Use of Beaker (AI2 internal users)

Add Beaker Parameters:

python -m olmocr.pipeline s3://my_s3_bucket/pdfworkspaces/exampleworkspace --pdfs s3://my_s3_bucket/jakep/gnarly_pdfs/*.pdf --beaker --beaker_gpus 4

operational effect:
- After the workspace is prepared locally, 4 GPU worker nodes are automatically started in the cluster.

Featured Function Operation

1. Handling complex documents

procedure:
- Upload PDFs that contain tables or formulas.
- Using the Default Model allenai/olmOCR-7B-0225-preview, run the processing command.
- Check the output JSONL file to make sure that tables and formulas are parsed as text correctly.
draw attention to sth.:: Adjustment if recognition is poor --target_longest_image_dim parameter to increase the image resolution.

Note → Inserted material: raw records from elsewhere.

-- B's dict-build step equals A's defaultdict step
theorem pvStep_eq (d : PySem.Dict String (List String)) (s t : String) :
    (if d.contains s then d.modify s [] (fun l => l ++ [t]) else d.insert s [t])
      = d.modify s [] (fun l => l ++ [t]) := by
  by_cases h : d.contains s = true
  · simp [h]
  · simp only [h, if_false, Bool.false_eq_true]
    simp only [PySem.Dict.modify]
    rw [PySem.Dict.getD_of_not_contains d [] (by simpa using h)]
    simp

theorem generate_ground_truth_fault_paths_eq
    (net : List (String × Bool × List String))
    (hnd : (net.map (fun kv => kv.1)).Nodup) :
    generate_ground_truth_fault_paths net = generate_ground_truth_fault_paths_alt net := by
  simp only [generate_ground_truth_fault_paths, generate_ground_truth_fault_paths_alt]
  rw [pvAnoms_eq net hnd]
  set an := net.filterMap (fun kv => if kv.2.1 then some kv.1 else none) with han
  -- the edge lists agree
  have hedges :
      (an.foldl (fun es a =>
        (pvLookup net a).2.foldl (fun es aff =>
          if aff ∈ an then es ++ [aff ++ " -> " ++ a] else es) es) [])
      = an.flatMap (fun k =>
          ((pvLookup net k).2.filter (fun aff => decide (aff ∈ an))).map
            (fun aff => aff ++ " -> " ++ k)) := by
    have hinner : ∀ (a : String) (es : List String),
        (pvLookup net a).2.foldl (fun es aff =>
          if aff ∈ an then es ++ [aff ++ " -> " ++ a] else es) es
        = es ++ ((pvLookup net a).2.filter (fun aff => decide (aff ∈ an))).map
            (fun aff => aff ++ " -> " ++ a) := by
      intro a es
      rw [PySem.List.foldl_append_ite]
    calc (an.foldl (fun es a =>
            (pvLookup net a).2.foldl (fun es aff =>
              if aff ∈ an then es ++ [aff ++ " -> " ++ a] else es) es) [])
        = an.foldl (fun es a =>
            es ++ ((pvLookup net a).2.filter (fun aff => decide (aff ∈ an))).map
              (fun aff => aff ++ " -> " ++ a)) [] := by
          exact List.foldl_ext _ _ _ (fun es a _ => hinner a es)
      _ = _ := by rw [PySem.List.foldl_append_eq_flatMap]; simp
  rw [hedges]
  set edges := (an.flatMap (fun k =>
      ((pvLookup net k).2.filter (fun aff => decide (aff ∈ an))).map
        (fun aff => aff ++ " -> " ++ k))).reverse with hedgesdef
  -- the adjacency dicts agree
  have hgraph :
      (edges.foldl (fun d e =>
        match pvSplitEdge e with
        | some (s, t) => if d.contains s then d.modify s [] (fun l => l ++ [t]) else d.insert s [t]
        | none => d) PySem.Dict.empty)
      = edges.foldl (fun d e =>
          match pvSplitEdge e with
          | some (s, t) => d.modify s [] (fun l => l ++ [t])
          | none => d) PySem.Dict.empty := by
    apply List.foldl_ext
    intro d e _
    cases h : pvSplitEdge e with
    | none => rfl
    | some st => obtain ⟨s, t⟩ := st; simpa using pvStep_eq d s t
  rw [hgraph]
  set graph := edges.foldl (fun d e =>
      match pvSplitEdge e with
      | some (s, t) => d.modify s [] (fun l => l ++ [t])
      | none => d) PySem.Dict.empty with hgraphdef
  -- the source-by-source path enumerations agree
  have hpaths : pvFindAllLongestPaths graph edges.length
      = graph.keys.foldl (fun fp src =>
          if PySem.Set.contains (PySem.Set.ofList (graph.values.flatMap (fun ts => ts))) src then fp
          else pvLoop graph (pvCost graph edges.length src) [(edges.length, src, [src])] fp) [] := by
    unfold pvFindAllLongestPaths
    apply List.foldl_ext
    intro fp src _
    have hmem : (PySem.Set.contains (PySem.Set.ofList (graph.values.flatMap (fun ts => ts))) src)
        = decide (src ∈ graph.values.flatMap (fun ts => ts)) := by
      by_cases h : src ∈ graph.values.flatMap (fun ts => ts)
      · simp only [h, decide_true]
        exact (PySem.Set.contains_iff _ _).2 ((PySem.Set.mem_ofList _ _).2 h)
      · simp only [h, decide_false]
        exact Bool.eq_false_iff.mpr
          (fun hc => h ((PySem.Set.mem_ofList _ _).1 ((PySem.Set.contains_iff _ _).1 hc)))
    rw [hmem]
    by_cases h : src ∈ graph.values.flatMap (fun ts => ts)
    · rw [if_pos h, if_pos (decide_eq_true h)]
    · rw [if_neg h, if_neg (by simpa using h), pvLoop_root]
  rw [hpaths]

2. High throughput processing

procedure:
- Configure a multi-node environment (such as AWS or Beaker).
- rise --workers parameter to enhance the stand-alone parallelism.
- Monitor processing speed to ensure 3000+ tokens per second.
dominance: Costs are as low as $190 per million pages, far less than commercial APIs.

3. Customized development

procedure:
- modifications olmocr/pipeline.py, adjusting the processing logic.
- interchangeability --model parameter, using a custom model path.
- Submit code to GitHub and participate in community development.

caveat

hardware requirement: GPU is required for local operation, NVIDIA graphics card is recommended.
network requirement: Cloud processing requires a stable network connection to AWS.
Debugging Tips: Use --stats Parameter to view workspace statistics for troubleshooting.

With the steps above, you can quickly get started with olmOCR, whether you are working with single PDFs or large-scale datasets, and get the job done efficiently.